Once again, XFS saves the day

The server hosting this blog just suffered what can only be described as catastrophic hardware failure, thanks to the crap that are Maxtor hard drives, Dell CERC 1.5 RAID controllers and the Linux driver for those (aacraid).

So, the machine got shut down for a moment on thursday night, just the time to move the rack around in the datacenter, and one of the disks did not come back in one piece.

But it did come back online after a reboot, prompting an array rebuild by the controller which took 12.5 hours for 250 GB (RAID 1). And the drive failed again 10 minutes after the rebuild was completed, confusing both the controller and the driver. At that point I could still log into the machine, but any command would trigger nice I/O errors all over the place.

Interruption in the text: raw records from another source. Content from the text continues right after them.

-- pv_equiv track=rewrite | github.com/AkCodes23/JARVIS | doctor.py | identify_action_items
-- ===== SOURCE A (Python) =====
-- def identify_action_items(text, extracted_terms):
--     """Identify action items based on the conversation."""
--     actions = []
--     text_lower = text.lower()
--
--     # Medication-related actions
--     if "medications" in extracted_terms:
--         actions.append("Review current medications")
--         actions.append("Check for potential drug interactions")
--         actions.append("Consider medication adjustments if needed")
--
--     # Symptom-related actions
--     if "symptoms" in extracted_terms:
--         actions.append("Document symptom severity and duration")
--         if "pain" in text_lower:
--             actions.append("Assess pain management options")
--             actions.append("Consider pain scale assessment")
--
--     # Vital signs actions
--     if "vital_signs" in extracted_terms:
--         actions.append("Record current vital signs")
--         actions.append("Compare with previous readings")
--         actions.append("Monitor trends in vital signs")
--
--     # Diagnostic actions
--     if any(category in extracted_terms for category in ["symptoms", "risk_factors"]):
--         actions.append("Consider additional diagnostic tests")
--         actions.append("Review medical history")
--         actions.append("Assess risk factors")
--
--     return actions
-- ===== SOURCE B (Python) =====
-- # B: normalize-then-select — first derive a set of trigger flags from the input,
-- # then select actions from a flat per-action table keyed by trigger.
-- ACTION_TABLE = [
--     ("medications", "Review current medications"),
--     ("medications", "Check for potential drug interactions"),
--     ("medications", "Consider medication adjustments if needed"),
--     ("symptoms", "Document symptom severity and duration"),
--     ("pain", "Assess pain management options"),
--     ("pain", "Consider pain scale assessment"),
--     ("vital_signs", "Record current vital signs"),
--     ("vital_signs", "Compare with previous readings"),
--     ("vital_signs", "Monitor trends in vital signs"),
--     ("diagnostic", "Consider additional diagnostic tests"),
--     ("diagnostic", "Review medical history"),
--     ("diagnostic", "Assess risk factors"),
-- ]
--
-- def identify_action_items(text, extracted_terms):
--     # stage 1: normalize the input into a set of trigger flags
--     triggers = {c for c in ("medications", "symptoms", "vital_signs", "risk_factors")
--                 if c in extracted_terms}
--     if "symptoms" in triggers and "pain" in text.lower():
--         triggers.add("pain")
--     if triggers & {"symptoms", "risk_factors"}:
--         triggers.add("diagnostic")
--     # stage 2: one flat per-action selection pass
--     return [action for trig, action in ACTION_TABLE if trig in triggers]
-- ===== Notes on version B (the rewrite author's own statement) =====
-- stated objective: alternative
-- what changed: B replaces A's inline if-cascade with a two-stage normalize-then-select pass: it first derives a set of trigger flags (including the combined pain and diagnostic flags) from the input, then selects actions in one scan of a flat per-action (trigger, action) table.
import Mathlib
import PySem

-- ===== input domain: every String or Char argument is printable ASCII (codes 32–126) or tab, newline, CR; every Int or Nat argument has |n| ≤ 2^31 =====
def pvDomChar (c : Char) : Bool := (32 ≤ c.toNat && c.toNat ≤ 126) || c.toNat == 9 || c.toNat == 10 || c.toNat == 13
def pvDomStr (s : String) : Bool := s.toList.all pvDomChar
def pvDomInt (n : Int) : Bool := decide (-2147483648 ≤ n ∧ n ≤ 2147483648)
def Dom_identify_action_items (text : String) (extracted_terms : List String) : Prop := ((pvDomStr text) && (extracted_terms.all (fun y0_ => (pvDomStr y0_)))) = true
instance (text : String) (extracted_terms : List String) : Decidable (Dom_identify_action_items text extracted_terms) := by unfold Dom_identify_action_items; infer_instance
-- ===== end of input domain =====

-- B normalizes the input into a set of trigger flags first, then selects actions
-- from a flat per-action table in one pass (objective: alternative decomposition).

-- ===== PORT A =====
def identify_action_items (text : String) (extracted_terms : List String) : List String :=
  let actions : List String := []
  let text_lower := PySem.Str.lower text
  let actions := if extracted_terms.contains "medications" then
      actions ++ ["Review current medications", "Check for potential drug interactions",
                  "Consider medication adjustments if needed"]
    else actions
  let actions := if extracted_terms.contains "symptoms" then
      let actions := actions ++ ["Document symptom severity and duration"]
      if PySem.Str.isIn "pain" text_lower then
        actions ++ ["Assess pain management options", "Consider pain scale assessment"]
      else actions
    else actions
  let actions := if extracted_terms.contains "vital_signs" then
      actions ++ ["Record current vital signs", "Compare with previous readings",
                  "Monitor trends in vital signs"]
    else actions
  let actions := if (["symptoms", "risk_factors"].any (fun category => extracted_terms.contains category)) then
      actions ++ ["Consider additional diagnostic tests", "Review medical history",
                  "Assess risk factors"]
    else actions
  actions

-- ===== PORT B =====
-- flat per-action table: (trigger flag, action)
def pvActionTable : List (String × String) :=
  [ ("medications", "Review current medications"),
    ("medications", "Check for potential drug interactions"),
    ("medications", "Consider medication adjustments if needed"),
    ("symptoms", "Document symptom severity and duration"),
    ("pain", "Assess pain management options"),
    ("pain", "Consider pain scale assessment"),
    ("vital_signs", "Record current vital signs"),
    ("vital_signs", "Compare with previous readings"),
    ("vital_signs", "Monitor trends in vital signs"),
    ("diagnostic", "Consider additional diagnostic tests"),
    ("diagnostic", "Review medical history"),
    ("diagnostic", "Assess risk factors") ]

def identify_action_items_alt (text : String) (extracted_terms : List String) : List String :=
  -- stage 1: derive the trigger set
  let triggers : PySem.Set String :=
    PySem.Set.ofList ((["medications", "symptoms", "vital_signs", "risk_factors"] : List String).filter
      (fun c => extracted_terms.contains c))
  let triggers := if PySem.Set.contains triggers "symptoms" && PySem.Str.isIn "pain" (PySem.Str.lower text) then
      PySem.Set.add triggers "pain" else triggers
  let triggers := if ¬ (PySem.Set.inter triggers (PySem.Set.ofList ["symptoms", "risk_factors"])).isEmpty then
      PySem.Set.add triggers "diagnostic" else triggers
  -- stage 2: select actions whose trigger fired
  pvActionTable.filterMap (fun ta => if PySem.Set.contains triggers ta.1 then some ta.2 else none)

-- ===== PRECONDITION & SPEC =====
def Spec_identify_action_items (text : String) (extracted_terms : List String) (out : List String) : Prop := out = identify_action_items_alt text extracted_terms
instance (text : String) (extracted_terms : List String) (out : List String) : Decidable (Spec_identify_action_items text extracted_terms out) := by unfold Spec_identify_action_items; infer_instance

-- ===== CLAIM (what is proved, stated in full; the proofs are below) =====
def Claim_equal_identify_action_items : Prop := ∀ (text : String) (extracted_terms : List String), Dom_identify_action_items text extracted_terms → Spec_identify_action_items text extracted_terms (identify_action_items text extracted_terms)

-- ===== LEMMAS AND PROOFS =====
-- both sides depend on the input only through these five booleans
theorem pv_abstract (m s v r p : Bool) (text : String) (extracted_terms : List String)
    (hm : extracted_terms.contains "medications" = m)
    (hs : extracted_terms.contains "symptoms" = s)
    (hv : extracted_terms.contains "vital_signs" = v)
    (hr : extracted_terms.contains "risk_factors" = r)
    (hp : PySem.Str.isIn "pain" (PySem.Str.lower text) = p) :
    identify_action_items text extracted_terms = identify_action_items_alt text extracted_terms := by
  unfold identify_action_items identify_action_items_alt pvActionTable
  simp only [List.filter, List.any, hm, hs, hv, hr, hp]
  cases m <;> cases s <;> cases v <;> cases r <;> cases p <;> rfl

-- ===== VERDICT (by name: the statement is the Claim_ definition above) =====
theorem identify_action_items_spec : Claim_equal_identify_action_items := by
  intro text extracted_terms _
  exact (pv_abstract _ _ _ _ _ text extracted_terms rfl rfl rfl rfl rfl).symm ▸ rfl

Fortunately, the FS got shut down by XFS automatically on I/O errors and I haven’t lost a single bit of data. The machine came back just fine with the faulty drive removed.

And you thought a RAID controller would help in this case. Obviously this one doesn’t. I need to mention that we’ve observed this behaviour on another machine before this incident, we have another machine suffering from a faulty drive in just the same way, so this isn’t an isolated case and it’s reproducible.

Data recovery, or why I love XFS

So, here it is, the hard drive in my mother’s laptop (HP nx9105, 10 months old) just broke down this week, with some important data on it (I do have backups, but it broke down in between 2 backups with some important changes to the data – accounting and payroll).

The laptop was running an AMD64 Sarge on an XFS filesystem. Fortunately, XFS shuts the filesystem down when the underlying block device fails, so the damages are quite limited. dd_rescue to the rescue, only 40 kB of the 40 GB partition couldn’t be recovered. An xfs_repair run later, the FS mounts with only 30 files in lost+found: 10 of them are device nodes, 10 are empty files, another 5 are sockets and the remaining 5 are mails from anacron.

I just love this filesystem. SGI, you guys rock. All of this just went as planned when I installed the machine in July last year; I chose XFS for its ability to not screw up the FS when the underlying block device crashes and for the powerful and reliable set of maintenance tools that goes with it.